* _About this task_
Return the records below exactly, leaving nothing out.

[Data records]
-- counts[i] += d for the three-element counts list, guarded by the caller's idx ≥ 0
def pvBump (i d : Int) (c : Int × Int × Int) : Int × Int × Int :=
  if i = 0 then (c.1 + d, c.2.1, c.2.2)
  else if i = 1 then (c.1, c.2.1 + d, c.2.2)
  else if i = 2 then (c.1, c.2.1, c.2.2 + d)
  else c

-- best = min(best, v) where none plays float('inf')
def pvMinOpt (best : Option Int) (v : Int) : Option Int :=
  match best with
  | none => some v
  | some b => some (min b v)

-- the inner `while (right - left + 1) >= 6 and all(c > 0 for c in counts)` loop
def pvShrink (cs : List Char) (right left : Nat) (c : Int × Int × Int)
    (best : Option Int) : Nat × (Int × Int × Int) × Option Int :=
  if h : right + 1 - left ≥ 6 ∧ c.1 > 0 ∧ c.2.1 > 0 ∧ c.2.2 > 0 then
    let best' := pvMinOpt best ((right : Int) - (left : Int) + 1)
    let lidx := catIdx (cs.getD left ' ')
    let c' := if lidx ≥ 0 then pvBump lidx (-1) c else c
    pvShrink cs right (left + 1) c' best'
  else (left, c, best)
  termination_by right + 1 - left
  decreasing_by omega

-- the outer `for right, ch in enumerate(s)` loop, right carried as a counter
def pvLoopA (cs rem : List Char) (right left : Nat) (c : Int × Int × Int)
    (best : Option Int) : Nat × (Int × Int × Int) × Option Int :=
  match rem with
  | [] => (left, c, best)
  | ch :: rest =>
    let idx := catIdx ch
    let c1 := if idx ≥ 0 then pvBump idx 1 c else c
    let r := pvShrink cs right left c1 best
    pvLoopA cs rest (right + 1) r.1 r.2.1 r.2.2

* _Problem solution_
-- counts[i] += d for the three-element counts list, guarded by the caller's idx ≥ 0
def pvBump (i d : Int) (c : Int × Int × Int) : Int × Int × Int :=
  if i = 0 then (c.1 + d, c.2.1, c.2.2)
  else if i = 1 then (c.1, c.2.1 + d, c.2.2)
  else if i = 2 then (c.1, c.2.1, c.2.2 + d)
  else c

-- best = min(best, v) where none plays float('inf')
def pvMinOpt (best : Option Int) (v : Int) : Option Int :=
  match best with
  | none => some v
  | some b => some (min b v)

-- the inner `while (right - left + 1) >= 6 and all(c > 0 for c in counts)` loop
def pvShrink (cs : List Char) (right left : Nat) (c : Int × Int × Int)
    (best : Option Int) : Nat × (Int × Int × Int) × Option Int :=
  if h : right + 1 - left ≥ 6 ∧ c.1 > 0 ∧ c.2.1 > 0 ∧ c.2.2 > 0 then
    let best' := pvMinOpt best ((right : Int) - (left : Int) + 1)
    let lidx := catIdx (cs.getD left ' ')
    let c' := if lidx ≥ 0 then pvBump lidx (-1) c else c
    pvShrink cs right (left + 1) c' best'
  else (left, c, best)
  termination_by right + 1 - left
  decreasing_by omega

-- the outer `for right, ch in enumerate(s)` loop, right carried as a counter
def pvLoopA (cs rem : List Char) (right left : Nat) (c : Int × Int × Int)
    (best : Option Int) : Nat × (Int × Int × Int) × Option Int :=
  match rem with
  | [] => (left, c, best)
  | ch :: rest =>
    let idx := catIdx ch
    let c1 := if idx ≥ 0 then pvBump idx 1 c else c
    let r := pvShrink cs right left c1 best
    pvLoopA cs rest (right + 1) r.1 r.2.1 r.2.2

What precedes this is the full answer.